--- Data shown ---

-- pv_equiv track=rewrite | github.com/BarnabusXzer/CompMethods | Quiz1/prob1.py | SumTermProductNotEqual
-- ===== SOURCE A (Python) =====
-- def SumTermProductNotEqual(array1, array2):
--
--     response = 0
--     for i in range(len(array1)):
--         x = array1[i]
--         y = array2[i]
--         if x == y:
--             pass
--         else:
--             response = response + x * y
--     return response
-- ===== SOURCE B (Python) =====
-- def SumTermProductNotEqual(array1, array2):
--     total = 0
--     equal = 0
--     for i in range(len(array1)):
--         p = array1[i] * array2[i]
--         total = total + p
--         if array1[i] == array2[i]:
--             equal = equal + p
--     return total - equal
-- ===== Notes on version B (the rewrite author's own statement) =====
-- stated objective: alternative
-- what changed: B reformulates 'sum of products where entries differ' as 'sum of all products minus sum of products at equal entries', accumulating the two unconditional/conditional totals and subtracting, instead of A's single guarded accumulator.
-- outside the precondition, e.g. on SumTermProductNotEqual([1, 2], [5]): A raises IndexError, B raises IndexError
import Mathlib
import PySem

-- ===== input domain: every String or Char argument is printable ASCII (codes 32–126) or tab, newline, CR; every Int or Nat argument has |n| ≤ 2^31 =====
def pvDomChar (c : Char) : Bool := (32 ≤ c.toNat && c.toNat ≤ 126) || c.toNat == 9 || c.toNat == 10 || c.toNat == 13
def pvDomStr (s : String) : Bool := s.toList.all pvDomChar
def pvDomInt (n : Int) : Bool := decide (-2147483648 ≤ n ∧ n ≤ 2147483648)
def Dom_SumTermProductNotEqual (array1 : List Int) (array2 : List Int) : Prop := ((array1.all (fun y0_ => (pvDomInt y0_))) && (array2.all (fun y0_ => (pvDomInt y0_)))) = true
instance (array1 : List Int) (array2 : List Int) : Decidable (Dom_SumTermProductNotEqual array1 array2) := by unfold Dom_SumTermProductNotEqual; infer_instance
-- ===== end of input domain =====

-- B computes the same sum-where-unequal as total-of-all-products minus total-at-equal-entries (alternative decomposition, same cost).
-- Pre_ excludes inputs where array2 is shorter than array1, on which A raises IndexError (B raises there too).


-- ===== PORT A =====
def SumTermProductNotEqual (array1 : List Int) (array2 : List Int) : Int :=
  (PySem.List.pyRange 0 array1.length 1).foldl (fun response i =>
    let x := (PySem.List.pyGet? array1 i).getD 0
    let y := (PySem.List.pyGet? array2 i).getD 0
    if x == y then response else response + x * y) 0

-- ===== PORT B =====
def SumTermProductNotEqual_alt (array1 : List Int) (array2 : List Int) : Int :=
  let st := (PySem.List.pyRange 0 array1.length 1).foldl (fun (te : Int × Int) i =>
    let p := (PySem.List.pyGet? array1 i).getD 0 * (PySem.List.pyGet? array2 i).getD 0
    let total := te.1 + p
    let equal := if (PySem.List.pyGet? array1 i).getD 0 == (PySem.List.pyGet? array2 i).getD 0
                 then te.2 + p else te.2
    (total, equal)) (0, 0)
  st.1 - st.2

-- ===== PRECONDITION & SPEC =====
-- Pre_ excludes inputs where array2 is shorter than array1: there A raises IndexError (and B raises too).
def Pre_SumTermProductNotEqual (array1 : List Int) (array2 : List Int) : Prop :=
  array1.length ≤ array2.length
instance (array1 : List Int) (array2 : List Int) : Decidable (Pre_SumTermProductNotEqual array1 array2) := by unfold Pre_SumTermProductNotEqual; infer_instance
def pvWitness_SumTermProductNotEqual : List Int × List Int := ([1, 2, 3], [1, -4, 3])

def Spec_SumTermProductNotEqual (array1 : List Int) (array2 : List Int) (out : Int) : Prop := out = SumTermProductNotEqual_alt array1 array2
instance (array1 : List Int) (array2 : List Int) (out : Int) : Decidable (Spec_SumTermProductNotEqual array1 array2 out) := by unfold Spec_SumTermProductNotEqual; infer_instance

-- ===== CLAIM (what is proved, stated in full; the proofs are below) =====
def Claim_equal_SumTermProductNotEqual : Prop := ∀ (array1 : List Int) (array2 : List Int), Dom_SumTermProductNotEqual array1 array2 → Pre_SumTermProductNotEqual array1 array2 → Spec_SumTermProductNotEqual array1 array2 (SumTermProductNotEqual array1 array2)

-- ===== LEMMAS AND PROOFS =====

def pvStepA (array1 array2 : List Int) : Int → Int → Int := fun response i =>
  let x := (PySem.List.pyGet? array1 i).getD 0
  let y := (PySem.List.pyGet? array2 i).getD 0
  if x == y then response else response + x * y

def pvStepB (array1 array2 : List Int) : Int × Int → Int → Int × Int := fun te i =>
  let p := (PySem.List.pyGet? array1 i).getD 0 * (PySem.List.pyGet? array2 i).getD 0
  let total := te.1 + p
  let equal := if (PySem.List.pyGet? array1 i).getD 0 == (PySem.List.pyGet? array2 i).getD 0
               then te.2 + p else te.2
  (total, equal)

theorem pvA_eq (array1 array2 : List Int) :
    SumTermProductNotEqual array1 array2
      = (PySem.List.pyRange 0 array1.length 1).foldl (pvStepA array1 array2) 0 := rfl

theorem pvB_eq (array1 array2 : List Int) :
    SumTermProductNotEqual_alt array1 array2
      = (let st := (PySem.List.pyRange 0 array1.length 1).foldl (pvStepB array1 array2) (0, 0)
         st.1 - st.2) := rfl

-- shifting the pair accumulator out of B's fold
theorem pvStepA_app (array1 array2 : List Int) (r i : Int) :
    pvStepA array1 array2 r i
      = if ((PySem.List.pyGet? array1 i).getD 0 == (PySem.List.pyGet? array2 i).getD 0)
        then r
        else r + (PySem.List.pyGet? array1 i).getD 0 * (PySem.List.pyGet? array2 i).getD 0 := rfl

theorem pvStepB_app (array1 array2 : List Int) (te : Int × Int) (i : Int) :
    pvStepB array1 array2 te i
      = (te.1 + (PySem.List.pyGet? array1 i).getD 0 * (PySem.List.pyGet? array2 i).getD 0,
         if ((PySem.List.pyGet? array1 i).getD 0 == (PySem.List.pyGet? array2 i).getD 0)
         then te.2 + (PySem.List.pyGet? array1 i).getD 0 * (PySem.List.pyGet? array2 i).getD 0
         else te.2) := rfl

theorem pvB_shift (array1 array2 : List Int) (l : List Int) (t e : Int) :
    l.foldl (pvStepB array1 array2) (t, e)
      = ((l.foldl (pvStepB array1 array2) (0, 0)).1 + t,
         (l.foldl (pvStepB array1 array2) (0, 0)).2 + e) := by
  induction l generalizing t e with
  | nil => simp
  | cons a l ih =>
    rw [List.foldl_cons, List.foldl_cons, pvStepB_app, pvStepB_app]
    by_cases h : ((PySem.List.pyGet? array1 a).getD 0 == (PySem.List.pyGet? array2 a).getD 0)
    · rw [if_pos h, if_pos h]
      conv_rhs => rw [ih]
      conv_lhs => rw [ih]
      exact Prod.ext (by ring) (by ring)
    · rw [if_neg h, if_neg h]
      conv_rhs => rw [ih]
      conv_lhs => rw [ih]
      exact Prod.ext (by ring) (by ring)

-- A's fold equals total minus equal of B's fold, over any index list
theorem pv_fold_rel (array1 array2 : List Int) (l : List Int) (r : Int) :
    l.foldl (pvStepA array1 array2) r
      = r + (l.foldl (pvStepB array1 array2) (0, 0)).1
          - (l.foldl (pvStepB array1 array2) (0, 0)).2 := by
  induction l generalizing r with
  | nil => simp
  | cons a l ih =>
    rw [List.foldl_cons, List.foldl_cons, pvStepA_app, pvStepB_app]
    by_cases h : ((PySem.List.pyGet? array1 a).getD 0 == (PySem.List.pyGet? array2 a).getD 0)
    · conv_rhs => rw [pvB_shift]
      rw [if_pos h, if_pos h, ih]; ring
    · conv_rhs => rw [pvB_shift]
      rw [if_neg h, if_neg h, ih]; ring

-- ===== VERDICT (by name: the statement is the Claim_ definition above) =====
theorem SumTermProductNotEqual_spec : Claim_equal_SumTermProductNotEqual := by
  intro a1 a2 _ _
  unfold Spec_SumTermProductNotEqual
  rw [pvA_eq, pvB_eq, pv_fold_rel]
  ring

---

» **Required work**
Using the entries above, return exactly the lines from the line with "let st := (PySem.List.pyRange 0 array1.length 1).foldl (fun" to the line with "-- ===== PRECONDITION", counting both of those lines.

» **Exercise response**
  let st := (PySem.List.pyRange 0 array1.length 1).foldl (fun (te : Int × Int) i =>
    let p := (PySem.List.pyGet? array1 i).getD 0 * (PySem.List.pyGet? array2 i).getD 0
    let total := te.1 + p
    let equal := if (PySem.List.pyGet? array1 i).getD 0 == (PySem.List.pyGet? array2 i).getD 0
                 then te.2 + p else te.2
    (total, equal)) (0, 0)
  st.1 - st.2

-- ===== PRECONDITION & SPEC =====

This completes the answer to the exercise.